Even for the tiniest of labels nowadays, whether or not something could sell and cater to the needs of a specific target group has turned into the pivotal reason for releasing a record. Themis Pantelopoulos’ fledgling Triple Bath outfit take a different route, one which awards priority to the question of intrinsic value first and then throws the music out on the marketplace to test its economic potential. Keeping this in mind, “PING” is more than an album – it’s a mission statement.

It is also a rare case of absolute rapport between an artist and his record company. Steve Burr has seventeen years of experience as a composer and performer to his credit and yet this is a debut both for the freshly hatched label and himself (disregarding a full-length from the MP3.com heydays). This points to a certain disregard for the usual ego-pleasures of seeing your name on a silver disc as well as to a preference of the concert situation over the studio. Most importantly, though, it reveals a desire of walking the way on his own and avoiding cheap compromises. There are definitely none of those to be found on “PING”. A three-part real-time studio-improvisation, it is a testimony of absoluteness, of clarity about one’s aims and of the will to realize a vision at all cost.
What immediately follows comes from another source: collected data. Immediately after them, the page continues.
-- MAIN: A's loop on suffix t equals B's chunk pass over mySplit t
theorem main_loop (n : Nat) : ∀ (t : List Char), t.length ≤ n →
    ∀ (d : PySem.Dict String (List String)), parseLoop t d = altOn (mySplit t) d := by
  induction n with
  | zero =>
    intro t ht d
    have h0 : t = [] := List.eq_nil_of_length_eq_zero (by omega)
    subst h0
    rw [parseLoop_nil, altOn_mySplit_nil]
  | succ n ih =>
    intro t ht d
    cases t with
    | nil => rw [parseLoop_nil, altOn_mySplit_nil]
    | cons c b =>
      by_cases hc : c = '('
      · subst hc
        rw [parseLoop]
        have hfind0 : PySem.Chars.find ('(' :: b) ['('] = 0 := by
          rw [find_cons_singleton]; simp
        rw [hfind0, dif_pos (by norm_num : (0:Int) ≤ 0)]
        have hdz : ((0:Int).toNat) = 0 := rfl
        rw [hdz, List.drop_zero]
        have hbc' : PySem.Chars.find ('(' :: b) [')'] =
            if PySem.Chars.find b [')'] = -1 then -1 else PySem.Chars.find b [')'] + 1 := by
          rw [find_cons_singleton, if_neg (by decide)]
        by_cases hj : PySem.Chars.find b [')'] = -1
        · have hneg : PySem.Chars.find ('(' :: b) [')'] = -1 := by rw [hbc', if_pos hj]
          simp only [hneg]
          rw [dif_neg (by norm_num : ¬ (0:Int) ≤ -1)]
          have hnb : ')' ∉ b := (find_singleton_eq_neg_one_iff b ')').mp hj
          have hnt : ')' ∉ ('(' :: b) := by
            intro hm
            rcases List.mem_cons.mp hm with h | h
            · exact absurd h (by decide)
            · exact hnb h
          rw [mySplit_no_sep _ hnt]
          unfold altOn
          have hin : PySem.Chars.isIn ['('] ('(' :: b) = true :=
            (isIn_singleton _ _).mpr (by simp)
          simp [hin]
        · have hj0 : 0 ≤ PySem.Chars.find b [')'] := by
            have := PySem.Chars.neg_one_le_find b [')']; omega
          have hposeq : PySem.Chars.find ('(' :: b) [')'] = PySem.Chars.find b [')'] + 1 := by
            rw [hbc', if_neg hj]
          simp only [hposeq]
          rw [dif_pos (by omega : (0:Int) ≤ PySem.Chars.find b [')'] + 1)]
          have hj1 : (PySem.Chars.find b [')'] + 1).toNat = (PySem.Chars.find b [')']).toNat + 1 := by
            omega
          have hgot : b[(PySem.Chars.find b [')']).toNat]? = some ')' :=
            (singleton_prefix_drop b _ ')').mp (PySem.Chars.find_spec hj0).1
          obtain ⟨hjlt, hjval⟩ := List.getElem?_eq_some_iff.mp hgot
          have hsplitb : b.drop (PySem.Chars.find b [')']).toNat =
              ')' :: b.drop ((PySem.Chars.find b [')']).toNat + 1) := by
            rw [List.drop_eq_getElem_cons hjlt, hjval]
          have hnota : ')' ∉ b.take (PySem.Chars.find b [')']).toNat := by
            intro hm
            obtain ⟨k, hk, hkv⟩ := List.getElem_of_mem hm
            have hk' : k < (PySem.Chars.find b [')']).toNat := by
              simp at hk; omega
            have hkb : b[k]? = some ')' := by
              rw [List.getElem?_eq_some_iff]
              refine ⟨by omega, ?_⟩
              rw [← hkv, List.getElem_take]
            have hpre := (singleton_prefix_drop b k ')').mpr hkb
            exact ((PySem.Chars.find_spec hj0).2 k hk') hpre
          -- the slice taken and the continuation suffix
          rw [hj1, List.take_succ_cons, List.drop_succ_cons]
          have htail : List.drop 1 ('(' :: b.take (PySem.Chars.find b [')']).toNat) =
              b.take (PySem.Chars.find b [')']).toNat := rfl
          rw [htail, hsplitb]
          rw [parseLoop_cons_ne ')' (by decide)]
          have hlen : (b.drop ((PySem.Chars.find b [')']).toNat + 1)).length ≤ n := by
            simp only [List.length_cons] at ht
            simp only [List.length_drop]
            omega
          rw [ih _ hlen]
          -- right-hand side
          have hb : b = b.take (PySem.Chars.find b [')']).toNat ++
              ')' :: b.drop ((PySem.Chars.find b [')']).toNat + 1) := by
            conv_lhs => rw [← List.take_append_drop (PySem.Chars.find b [')']).toNat b]
            rw [hsplitb]
          have hms := congrArg mySplit hb
          rw [mySplit_append_sep _ _ hnota] at hms
          have hmt : mySplit ('(' :: b) =
              ('(' :: b.take (PySem.Chars.find b [')']).toNat) ::
                mySplit (b.drop ((PySem.Chars.find b [')']).toNat + 1)) := by
            simp only [mySplit, if_neg (by decide : ¬ '(' = ')')]
            rw [hms, List.modifyHead_cons]
          rw [hmt, altOn_cons_step _ _ (mySplit_ne_nil _)]
          -- A's dict update equals B's loop body on this chunk
          congr 1
          unfold bStep
          have hfind0' : PySem.Chars.find ('(' :: b.take (PySem.Chars.find b [')']).toNat) ['('] = 0 := by
            rw [find_cons_singleton]; simp
          rw [hfind0', if_pos (by norm_num : (0:Int) ≤ 0)]
          have hslice : PySem.List.slice ('(' :: b.take (PySem.Chars.find b [')']).toNat)
              (some (0 + 1)) none = b.take (PySem.Chars.find b [')']).toNat := by
            rw [PySem.List.slice_from _ (by omega)]
            rfl
          rw [hslice, value_loop_eq]
      · rw [parseLoop_cons_ne c hc]
        have hlen : b.length ≤ n := by
          simp only [List.length_cons] at ht; omega
        rw [ih _ hlen]
        by_cases hcr : c = ')'
        · subst hcr
          have : mySplit (')' :: b) = [] :: mySplit b := by
            simp [mySplit]
          rw [this, altOn_cons_empty _ (mySplit_ne_nil _)]
        · have : mySplit (c :: b) = (mySplit b).modifyHead (c :: ·) := by
            simp [mySplit, hcr]
          rw [this, altOn_modifyHead c hc _ (mySplit_ne_nil _)]

theorem pyGetD_neg_one {α : Type} (l : List α) (h : l ≠ []) (d : α) :
    PySem.List.pyGetD l (-1) d = l.getLast?.getD d := by
  cases l with
  | nil => exact absurd rfl h
  | cons x xs =>
    have hn : -((x :: xs).length : Int) ≤ -1 := by simp
    simp only [PySem.List.pyGetD, PySem.List.pyGet?, PySem.List.pyIdx?,
      if_neg (by norm_num : ¬ (0:Int) ≤ -1), if_pos hn, List.getLast?_eq_getElem?]
    norm_num

-- ===== VERDICT (by name: the statement is the Claim_ definition above) =====
theorem parse_spec : Claim_equal_parse := by
  intro s _
  unfold Spec_parse parse parse_alt
  rw [splitOn_eq_mySplit, main_loop s.toList.length s.toList le_rfl]
  have hne := mySplit_ne_nil s.toList
  have hsl : PySem.List.slice (mySplit s.toList) none (some (-1)) =
      (mySplit s.toList).dropLast := by
    simp [pysem]
  simp only [hsl, pyGetD_neg_one _ hne]
  unfold altOn
  by_cases hP : PySem.Chars.isIn ['('] ((mySplit s.toList).getLast?.getD []) = true
  · simp [hP]
  · simp [hP]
For an entire hour, tortured frequencies clash and collide, dark atmospheres condense into claustrophobic clouds and the occasional corroded rhythm peals itself from combustible craters of acid distortions. Burr’s methods are those of an industrial artist, condensing various layers of noise into inwardly intricate and outwardly raw walls of aural mayhem, but his pieces move with a certain grace. Underneath the terror, there is always a flimsy film of breathy drones and the music regularly disassembles and drops back to this sphere of comfort to stock up on energy for a fresh assault. While the opening twenty minutes grant the listener few moments of rest, Burr is pleasantly close to the atmospheric early days of his personal heroes Tangerine Dream in “Part 2”, which sees the symbiosis of software synthesis with analogue equipment come to full fruition in a concise display of swelling and decongesting bass tones. It is only in the finale, however, that the album really cools off, with the hum of a faraway amp being the only sound surce for minutes. It is here that “PING” goes from being a well-executed experiment to something unique and haunting.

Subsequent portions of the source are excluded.